Larry David, PhD
Cataracts result from opacification of the normally clear lens of the eye. Since cataracts are a leading cause of blindness, studies determining the cause of cataract are an active area of vision research. Our interest is in the changes occurring in the structural proteins of the lens when cataracts form. These structural proteins are called crystallins. Crystallins are some of the oldest proteins found in the body, since those found in the center of our lenses were synthesized before birth and remain with us for our entire lives. Due to their age, these proteins undergo extensive modifications, including cleavage, deamidation, racemization, isomerization, and oxidation. The challenge in this research is to distinguish between normal age-related modifications and unique modifications causing cataract. To make this distinction, my group analyzes the structure of crystallins using mass spectrometry. Measurement of the molecular mass of the crystallins and their peptides allows an unambiguous identification of their modifications. Once the modifications unique to crystallins from cataractous lenses are known, it will be possible to model how the alterations cause these proteins to aggregate and cause cataract. This information will be used to help develop agents to slow cataract formation.

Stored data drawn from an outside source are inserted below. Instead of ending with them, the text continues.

-- pv_equiv track=rewrite | github.com/Bobtheotherone/Electrodrive | electrodrive/researched/spec_inspector.py | _types_count
-- ===== SOURCE A (Python) =====
-- from typing import Any, Dict, Mapping, Optional, Tuple, List, Union
--
-- def _types_count(objs: List[Dict[str, Any]]) -> Dict[str, int]:
--     out: Dict[str, int] = {}
--     for o in objs:
--         try:
--             t = o.get("type")
--             k = str(t) if t is not None and str(t).strip() else "unknown"
--         except Exception:
--             k = "unknown"
--         out[k] = out.get(k, 0) + 1
--     return dict(sorted(out.items(), key=lambda kv: kv[0]))
-- ===== SOURCE B (Python) =====
-- from itertools import groupby
-- from typing import Any, Dict, List
--
--
-- def _types_count(objs: List[Dict[str, Any]]) -> Dict[str, int]:
--     def key(o):
--         try:
--             t = o.get("type")
--             return str(t) if t is not None and str(t).strip() else "unknown"
--         except Exception:
--             return "unknown"
--
--     return {k: sum(1 for _ in g) for k, g in groupby(sorted(key(o) for o in objs))}
-- ===== Notes on version B (the rewrite author's own statement) =====
-- stated objective: alternative
-- what changed: Instead of incrementing a counting dict per object and then sorting its items, B projects every object to its count-key, sorts that key list once, and counts each run with itertools.groupby, building the dict directly in ascending key order.
import Mathlib
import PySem

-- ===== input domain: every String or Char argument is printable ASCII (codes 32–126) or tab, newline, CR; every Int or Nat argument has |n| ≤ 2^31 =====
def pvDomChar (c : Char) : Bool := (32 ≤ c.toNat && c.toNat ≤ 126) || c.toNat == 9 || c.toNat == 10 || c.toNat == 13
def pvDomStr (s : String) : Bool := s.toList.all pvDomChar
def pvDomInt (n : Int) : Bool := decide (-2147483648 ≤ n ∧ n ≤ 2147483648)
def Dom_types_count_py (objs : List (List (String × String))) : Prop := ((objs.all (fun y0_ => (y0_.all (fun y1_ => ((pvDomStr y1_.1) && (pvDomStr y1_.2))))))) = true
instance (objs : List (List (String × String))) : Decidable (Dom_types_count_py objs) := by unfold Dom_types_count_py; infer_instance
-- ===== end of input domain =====

-- B replaces A's count-into-a-dict-then-sort-items strategy by a project-to-keys, sort, group-count pass (alternative decomposition, same result).


-- ===== PORT A =====
-- for o in objs: t = o.get("type"); k = str(t) if t is not None and str(t).strip() else "unknown";
-- out[k] = out.get(k, 0) + 1; finally dict(sorted(out.items(), key=kv[0])).
-- (values are strings under the type convention, so str(t) = t and the try/except never fires)
def types_count_py (objs : List (List (String × String))) : List (String × Int) :=
  let out : PySem.Dict String Int :=
    objs.foldl (fun out o =>
      let t := (PySem.Dict.ofList o).get? "type"
      let k : String :=
        match t with
        | some tv => if PySem.Str.strip tv ≠ "" then tv else "unknown"
        | none => "unknown"
      out.insert k (out.getD k 0 + 1)) PySem.Dict.empty
  PySem.List.sorted out.items (fun kv => kv.1) false

-- ===== PORT B =====
-- key(o) of Source B
def pvKeyOf (o : List (String × String)) : String :=
  match (PySem.Dict.ofList o).get? "type" with
  | some t => if PySem.Str.strip t ≠ "" then t else "unknown"
  | none => "unknown"

-- groupby over a sorted key list: one pair (key, run length) per run
def pvGroup : List String → List (String × Int)
  | [] => []
  | k :: rest =>
    (k, 1 + ((rest.takeWhile (fun x => x == k)).length : Int)) ::
      pvGroup (rest.dropWhile (fun x => x == k))
termination_by s => s.length
decreasing_by
  simpa using Nat.lt_succ_of_le (List.length_dropWhile_le _ rest)

def types_count_py_alt (objs : List (List (String × String))) : List (String × Int) :=
  pvGroup (PySem.List.sorted (objs.map pvKeyOf) (fun x => x) false)

-- ===== PRECONDITION & SPEC =====
def Spec_types_count_py (objs : List (List (String × String))) (out : List (String × Int)) : Prop := out = types_count_py_alt objs
instance (objs : List (List (String × String))) (out : List (String × Int)) : Decidable (Spec_types_count_py objs out) := by unfold Spec_types_count_py; infer_instance

-- ===== CLAIM (what is proved, stated in full; the proofs are below) =====
def Claim_equal_types_count_py : Prop := ∀ (objs : List (List (String × String))), Dom_types_count_py objs → Spec_types_count_py objs (types_count_py objs)

-- ===== LEMMAS AND PROOFS =====

-- A's counting loop is Counter(keys)
lemma foldA_eq_counter (objs : List (List (String × String))) :
    objs.foldl (fun out o =>
      let t := (PySem.Dict.ofList o).get? "type"
      let k : String :=
        match t with
        | some tv => if PySem.Str.strip tv ≠ "" then tv else "unknown"
        | none => "unknown"
      out.insert k (out.getD k 0 + 1)) PySem.Dict.empty
      = PySem.Dict.counter (objs.map pvKeyOf) := by
  rw [← PySem.Dict.foldl_insert_getD_add_one_eq_counter, List.foldl_map]
  rfl

-- on a ≤-sorted list, pvGroup produces (key, count) pairs over a strictly increasing key list ds
lemma pvGroup_sorted_spec (s : List String) (hs : s.Pairwise (· ≤ ·)) :
    ∃ ds : List String, pvGroup s = ds.map (fun k => (k, (List.count k s : Int))) ∧
      ds.Pairwise (· < ·) ∧ (∀ x, x ∈ ds ↔ x ∈ s) := by
  fun_induction pvGroup s with
  | case1 => exact ⟨[], by simp, by simp, by simp⟩
  | case2 k rest ih =>
    rw [List.pairwise_cons] at hs
    obtain ⟨h1, h2⟩ := hs
    have hsub : List.Sublist (rest.dropWhile (fun x => x == k)) rest := List.dropWhile_sublist _
    have h2' : (rest.dropWhile (fun x => x == k)).Pairwise (· ≤ ·) := h2.sublist hsub
    -- every key of the tail group is strictly greater than k
    have hgt : ∀ x ∈ rest.dropWhile (fun x => x == k), k < x := by
      intro x hx
      have hne : rest.dropWhile (fun x => x == k) ≠ [] := List.ne_nil_of_mem hx
      obtain ⟨hd, tl, he⟩ := List.exists_cons_of_ne_nil hne
      have hhd : (hd == k) = false := by
        have := List.head_dropWhile_not (fun x => x == k) hne
        simpa [he] using this
      have hkhd : k ≤ hd := h1 hd (hsub.subset (by simp [he]))
      have hkhd' : k < hd := lt_of_le_of_ne hkhd (fun h => by simp [h.symm] at hhd)
      rw [he] at hx h2'
      rcases List.mem_cons.mp hx with h | h
      · exact h ▸ hkhd'
      · exact lt_of_lt_of_le hkhd' ((List.pairwise_cons.mp h2').1 x h)
    have hrun : ∀ x ∈ rest.takeWhile (fun x => x == k), x = k := by
      intro x hx
      have := List.mem_takeWhile_imp hx
      exact eq_of_beq this
    obtain ⟨ds, hg, hlt, hmem⟩ := ih h2'
    have hsplit : rest.takeWhile (fun x => x == k) ++ rest.dropWhile (fun x => x == k) = rest :=
      List.takeWhile_append_dropWhile
    -- counts
    have hck : List.count k (k :: rest) = 1 + (rest.takeWhile (fun x => x == k)).length := by
      have hc1 : List.count k (rest.takeWhile (fun x => x == k)) = (rest.takeWhile (fun x => x == k)).length :=
        List.count_eq_length.mpr (fun x hx => by rw [hrun x hx])
      have hc2 : List.count k (rest.dropWhile (fun x => x == k)) = 0 :=
        List.count_eq_zero.mpr (fun h => lt_irrefl k (hgt k h))
      have hrestc : List.count k rest = (rest.takeWhile (fun x => x == k)).length := by
        conv_lhs => rw [← hsplit]
        rw [List.count_append, hc1, hc2]
        omega
      rw [List.count_cons_self, hrestc]
      omega
    have htail : ∀ k' ∈ ds, List.count k' (rest.dropWhile (fun x => x == k)) = List.count k' (k :: rest) := by
      intro k' hk'
      have hk'mem : k' ∈ rest.dropWhile (fun x => x == k) := (hmem k').mp hk'
      have hkk' : k < k' := hgt k' hk'mem
      have hc1 : List.count k' (rest.takeWhile (fun x => x == k)) = 0 :=
        List.count_eq_zero.mpr (fun h => absurd (hrun k' h) hkk'.ne')
      rw [show List.count k' (k :: rest) = List.count k' rest by
        simp [hkk'.ne]]
      conv_rhs => rw [← hsplit]
      rw [List.count_append, hc1]
      omega
    refine ⟨k :: ds, ?_, ?_, ?_⟩
    · rw [List.map_cons, hg, hck]
      refine congrArg₂ List.cons (by push_cast; ring_nf) ?_
      exact List.map_congr_left (fun k' hk' => by rw [htail k' hk'])
    · exact List.pairwise_cons.mpr ⟨fun y hy => hgt y ((hmem y).mp hy), hlt⟩
    · intro x
      simp only [List.mem_cons, hmem]
      constructor
      · rintro (rfl | h)
        · exact Or.inl rfl
        · exact Or.inr (hsub.subset h)
      · rintro (rfl | h)
        · exact Or.inl rfl
        · rw [← hsplit] at h
          rcases List.mem_append.mp h with h | h
          · exact Or.inl (hrun x h)
          · exact Or.inr h

theorem types_count_py_spec : Claim_equal_types_count_py := by
  intro objs _
  unfold Spec_types_count_py
  have hs : (PySem.List.sorted (objs.map pvKeyOf) (fun x => x) false).Pairwise (· ≤ ·) :=
    PySem.List.sorted_pairwise (objs.map pvKeyOf) (fun x => x)
  obtain ⟨ds, hg, hlt, hmem⟩ := pvGroup_sorted_spec _ hs
  have hcnt : ∀ k, List.count k (PySem.List.sorted (objs.map pvKeyOf) (fun x => x) false)
      = List.count k (objs.map pvKeyOf) :=
    fun k => (PySem.List.sorted_perm (objs.map pvKeyOf) (fun x => x) false).count_eq k
  have hB : types_count_py_alt objs
      = ds.map (fun k => (k, (List.count k (objs.map pvKeyOf) : Int))) := by
    unfold types_count_py_alt
    rw [hg]
    exact List.map_congr_left (fun k _ => by rw [hcnt])
  have hA : types_count_py objs
      = PySem.List.sorted ((PySem.Set.ofList (objs.map pvKeyOf)).map
          (fun k => (k, (List.count k (objs.map pvKeyOf) : Int)))) (fun kv => kv.1) false := by
    simp only [types_count_py]
    rw [foldA_eq_counter, PySem.Dict.items_counter]
  have hnd : ds.Nodup := hlt.imp (fun h => ne_of_lt h)
  have hperm : ds.Perm (PySem.Set.ofList (objs.map pvKeyOf)) :=
    (List.perm_ext_iff_of_nodup hnd (PySem.Set.nodup_ofList _)).mpr
      (fun x => by rw [hmem, PySem.List.mem_sorted, PySem.Set.mem_ofList])
  have hpw : (ds.map (fun k => (k, (List.count k (objs.map pvKeyOf) : Int)))).Pairwise
      (fun a b => a.1 < b.1) := List.pairwise_map.mpr hlt
  rw [hA, hB]
  exact (PySem.List.sorted_eq_of_perm_of_pairwise_lt _ _ (fun kv : String × Int => kv.1) (hperm.map _) hpw)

Current methodologies include probing changes in crystallin structure by measuring hydrogen/deuterium exchange rates; high-resolution data-independent tandem massspectrometry to detect deamidation, isomerization, and racemization at asparticacid and asparagine residues; mapping of non-native disulfide bonds; and quantitative analysis of protein aggregates in lens using stable isotope labeled crystallin standards. Our laboratory is also affiliated and next door to the university wide proteomics shared resource that is equipped with Orbitrap Fusion and Q-Exactive HF mass spectrometers. This facility is partially supported by NIH Vision and Cancer core grants and provides a fertile training ground for students interested in proteomics research.